# Burlap Sacks??!



## Eric Striffler (May 6, 2006)

Could someone tell me where I could find burlap sacks that would fit on someone's head like this?









(I made this picture for the local Spooky Walk's website.)

We want the chainsaw guy in our exhibit to look JUST like this. We can find everything except good burlap sakcs like this.

Is tehre any other material that would work like that? We're going for a Resident Evil 4 chainsaw guy look (for those of you who have played the game you KNOW how creepy the chainsaw guys are).

Thankssss!


----------



## Otaku (Dec 3, 2004)

Try a coffee roasting company. I found that Starbuck's will give you as many bags as you want for free if you pay the shipping.


----------



## Vlad (Aug 2, 2005)

You can buy burlap at home depot and make your own.


----------



## HalloweenRick (Nov 25, 2005)

Southern States. Just ask for empty feed bags


----------



## Bone Dancer (Oct 7, 2005)

Also try fabric stores or wal marts


----------



## roadkill (May 11, 2006)

In some areas where deer hunting is popular you can also find burlap feed corn sacks.

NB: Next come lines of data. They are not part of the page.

-- pv_equiv track=rewrite | github.com/krishnu8/Python | Lab-7/3.py | find_min_max_salary
-- ===== SOURCE A (Python) =====
-- def find_min_max_salary(employee_dict):
--     dept_min_max = {}
--
--     for dept_name, employees in employee_dict.items():
--         salaries = list(employees.values())
--         min_salary = min(salaries)
--         max_salary = max(salaries)
--         dept_min_max[dept_name] = {"Min Salary": min_salary, "Max Salary": max_salary}
--
--     return dept_min_max
-- ===== SOURCE B (Python) =====
-- def find_min_max_salary(employee_dict):
--     return {
--         dept: {"Min Salary": s[0], "Max Salary": s[-1]}
--         for dept, s in ((d, sorted(e.values())) for d, e in employee_dict.items())
--     }
-- ===== Notes on version B (the rewrite author's own statement) =====
-- stated objective: alternative
-- what changed: A scans each department's salaries twice with min() and max() inside an insertion loop; B is a dict comprehension that sorts each department's salary list once and takes its first and last element.
import Mathlib
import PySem

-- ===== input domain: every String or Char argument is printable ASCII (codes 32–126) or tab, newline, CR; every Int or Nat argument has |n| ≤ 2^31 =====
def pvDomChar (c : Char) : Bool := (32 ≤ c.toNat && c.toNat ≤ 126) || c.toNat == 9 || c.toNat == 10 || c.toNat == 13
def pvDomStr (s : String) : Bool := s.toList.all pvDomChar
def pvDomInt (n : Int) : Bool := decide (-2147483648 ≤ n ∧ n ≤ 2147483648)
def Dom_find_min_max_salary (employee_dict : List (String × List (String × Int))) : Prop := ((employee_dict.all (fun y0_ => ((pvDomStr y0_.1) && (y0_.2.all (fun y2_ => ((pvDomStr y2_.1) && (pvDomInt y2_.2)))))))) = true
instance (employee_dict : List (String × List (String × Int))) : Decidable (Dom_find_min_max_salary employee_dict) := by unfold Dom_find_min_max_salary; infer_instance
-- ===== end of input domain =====

-- B replaces A's insertion loop with two min()/max() scans per department by a dict
-- comprehension that sorts each department's salaries once and takes the first and
-- last element; equal return values on Pre_.

-- ===== PORT A =====
def find_min_max_salary (employee_dict : List (String × List (String × Int))) : List (String × List (String × Int)) :=
  (employee_dict.foldl
    (fun dept_min_max p =>
      let salaries := p.2.map Prod.snd
      -- min()/max() raise ValueError on an empty list: excluded by Pre_, getD 0 never read there
      let min_salary := (PySem.List.min? salaries (fun y => y)).getD 0
      let max_salary := (PySem.List.max? salaries (fun y => y)).getD 0
      dept_min_max.insert p.1 [("Min Salary", min_salary), ("Max Salary", max_salary)])
    PySem.Dict.empty).items

-- ===== PORT B =====
def pvDeptMM (employees : List (String × Int)) : List (String × Int) :=
  let s := PySem.List.sorted (employees.map Prod.snd) (fun y => y) false
  -- s[0] / s[-1] raise IndexError on an empty department dict: excluded by Pre_, getD 0 never read there
  [("Min Salary", (PySem.List.pyGet? s 0).getD 0),
   ("Max Salary", (PySem.List.pyGet? s (-1)).getD 0)]

def find_min_max_salary_alt (employee_dict : List (String × List (String × Int))) : List (String × List (String × Int)) :=
  employee_dict.map (fun p => (p.1, pvDeptMM p.2))

-- ===== PRECONDITION & SPEC =====
-- Pre_ excludes departments with no employees, on which A raises ValueError (min() of an empty
-- sequence), and association lists with duplicate department or employee names, which a Python
-- dict argument cannot represent (their collapse order is an artefact of the encoding).
def Pre_find_min_max_salary (employee_dict : List (String × List (String × Int))) : Prop :=
  (employee_dict.map Prod.fst).Nodup ∧
  ∀ p ∈ employee_dict, p.2 ≠ [] ∧ (p.2.map Prod.fst).Nodup
instance (employee_dict : List (String × List (String × Int))) : Decidable (Pre_find_min_max_salary employee_dict) := by unfold Pre_find_min_max_salary; infer_instance

def pvWitness_find_min_max_salary : (List (String × List (String × Int))) :=
  [("Sales", [("ann", 30), ("bob", 25)]), ("IT", [("cy", 40)])]

def Spec_find_min_max_salary (employee_dict : List (String × List (String × Int))) (out : List (String × List (String × Int))) : Prop := out = find_min_max_salary_alt employee_dict
instance (employee_dict : List (String × List (String × Int))) (out : List (String × List (String × Int))) : Decidable (Spec_find_min_max_salary employee_dict out) := by unfold Spec_find_min_max_salary; infer_instance

-- ===== CLAIM (what is proved, stated in full; the proofs are below) =====
def Claim_equal_find_min_max_salary : Prop := ∀ (employee_dict : List (String × List (String × Int))), Dom_find_min_max_salary employee_dict → Pre_find_min_max_salary employee_dict → Spec_find_min_max_salary employee_dict (find_min_max_salary employee_dict)

-- ===== LEMMAS AND PROOFS =====

-- head of the sorted list is min(l)
theorem pvSortedHead (l : List Int) (h : l ≠ []) :
    (PySem.List.pyGet? (PySem.List.sorted l (fun y => y) false) 0).getD 0
      = (PySem.List.min? l (fun y => y)).getD 0 := by
  obtain ⟨m, t, hs⟩ := List.exists_cons_of_ne_nil
    ((not_iff_not.mpr (PySem.List.sorted_eq_nil_iff (xs := l) (key := fun y => y) (rev := false))).mpr h)
  obtain ⟨m', hm'⟩ := Option.ne_none_iff_exists'.mp
    ((not_iff_not.mpr (PySem.List.min?_eq_none_iff (xs := l) (key := fun y => y))).mpr h)
  rw [hs, PySem.List.pyGet?_zero_cons, hm']
  have hmem : m ∈ l := (PySem.List.mem_sorted _ _ _ _).mp (hs ▸ List.mem_cons_self)
  have h1 : m' ≤ m := PySem.List.min?_isMin hm' m hmem
  have h2 : m ≤ m' := PySem.List.key_head_sorted_le l (fun y => y) hs m' (PySem.List.min?_mem hm')
  simp only [Option.getD_some]
  exact le_antisymm h2 h1

-- last of the sorted list is max(l)
theorem pvSortedLast (l : List Int) (h : l ≠ []) :
    (PySem.List.pyGet? (PySem.List.sorted l (fun y => y) false) (-1)).getD 0
      = (PySem.List.max? l (fun y => y)).getD 0 := by
  have hs : PySem.List.sorted l (fun y => y) false ≠ [] :=
    (not_iff_not.mpr (PySem.List.sorted_eq_nil_iff (xs := l) (key := fun y => y) (rev := false))).mpr h
  obtain ⟨M, hM⟩ := Option.ne_none_iff_exists'.mp
    ((not_iff_not.mpr (PySem.List.max?_eq_none_iff (xs := l) (key := fun y => y))).mpr h)
  rcases (List.eq_nil_or_concat (PySem.List.sorted l (fun y => y) false)) with hnil | ⟨t, a, hta⟩
  · exact absurd hnil hs
  rw [List.concat_eq_append] at hta
  rw [hta, PySem.List.pyGet?_neg_one_append_singleton, hM]
  have hmem : a ∈ l := (PySem.List.mem_sorted _ _ _ _).mp (hta ▸ List.mem_append.mpr (Or.inr (List.mem_singleton_self _)))
  have h1 : a ≤ M := PySem.List.max?_isMax hM a hmem
  have hpw : (t ++ [a]).Pairwise (fun x y : Int => x ≤ y) := by
    have := PySem.List.sorted_pairwise l (fun y : Int => y)
    rwa [hta] at this
  have h2 : M ≤ a := by
    have hMs : M ∈ t ++ [a] := hta ▸ (PySem.List.mem_sorted _ _ _ _).mpr (PySem.List.max?_mem hM)
    rcases List.mem_append.mp hMs with hMt | hMa
    · exact (List.pairwise_append.mp hpw).2.2 M hMt a (List.mem_singleton_self _)
    · exact le_of_eq (List.mem_singleton.mp hMa)
  simp [le_antisymm h1 h2]

-- per-department agreement on a nonempty value list
theorem pvSummaryAgree (employees : List (String × Int)) (h : employees ≠ []) :
    [("Min Salary", (PySem.List.min? (employees.map Prod.snd) (fun y => y)).getD 0),
     ("Max Salary", (PySem.List.max? (employees.map Prod.snd) (fun y => y)).getD 0)]
      = pvDeptMM employees := by
  have h' : employees.map Prod.snd ≠ [] := by simpa using h
  show _ = [("Min Salary", (PySem.List.pyGet? (PySem.List.sorted (employees.map Prod.snd) (fun y => y) false) 0).getD 0),
            ("Max Salary", (PySem.List.pyGet? (PySem.List.sorted (employees.map Prod.snd) (fun y => y) false) (-1)).getD 0)]
  rw [pvSortedHead _ h', pvSortedLast _ h']

-- ===== VERDICT (by name: the statement is the Claim_ definition above) =====
theorem find_min_max_salary_spec : Claim_equal_find_min_max_salary := by
  intro d _ hpre
  unfold Spec_find_min_max_salary find_min_max_salary find_min_max_salary_alt
  have hstep :
      (d.foldl
        (fun dept_min_max p =>
          let salaries := p.2.map Prod.snd
          let min_salary := (PySem.List.min? salaries (fun y => y)).getD 0
          let max_salary := (PySem.List.max? salaries (fun y => y)).getD 0
          dept_min_max.insert p.1 [("Min Salary", min_salary), ("Max Salary", max_salary)])
        PySem.Dict.empty).items
      = (PySem.Dict.empty : PySem.Dict String (List (String × Int))).items ++
          d.map (fun p => (p.1,
            [("Min Salary", (PySem.List.min? (p.2.map Prod.snd) (fun y => y)).getD 0),
             ("Max Salary", (PySem.List.max? (p.2.map Prod.snd) (fun y => y)).getD 0)])) :=
    PySem.Dict.items_foldl_insert_fresh d (fun p => p.1)
      (fun p =>
        [("Min Salary", (PySem.List.min? (p.2.map Prod.snd) (fun y => y)).getD 0),
         ("Max Salary", (PySem.List.max? (p.2.map Prod.snd) (fun y => y)).getD 0)])
      PySem.Dict.empty (fun a _ => PySem.Dict.contains_empty _) hpre.1
  rw [hstep]
  simp only [PySem.Dict.empty, List.nil_append]
  exact List.map_congr_left (fun p hp => by
    rw [pvSummaryAgree p.2 (hpre.2 p hp).1])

I have used the burlap landscaping stuff in rolls from HD and WallyWorld myself. Took about 2 minutes to cut and sew it up for my hangman.


----------



## mrklaw (Nov 11, 2005)

I buy my burlap at the fabric store. It's pretty cheap and they have a variety of colors. You would have to sew it up and distress it yourself though.


----------



## BobC (Aug 23, 2005)

*Burlap Sacks*

I always find burlap sacks for free behind my local farmers market these are pretty big but with alittle cutting, sewing and detail you can make it fit like a mask. This might also be alittle itchy for someone to wear for a long period of time I would sew some black cloth as a liner on the inside. Hope that helps Later. :jol:


----------



## DeathTouch (Sep 6, 2005)

I goto corn stands and they have them.


----------



## Eric Striffler (May 6, 2006)

Awesome.
I'll get over to Home Depot and seed if they have them, otherwise I'll try Starbucks I suppose or this little farm nearby.

Thanks!


----------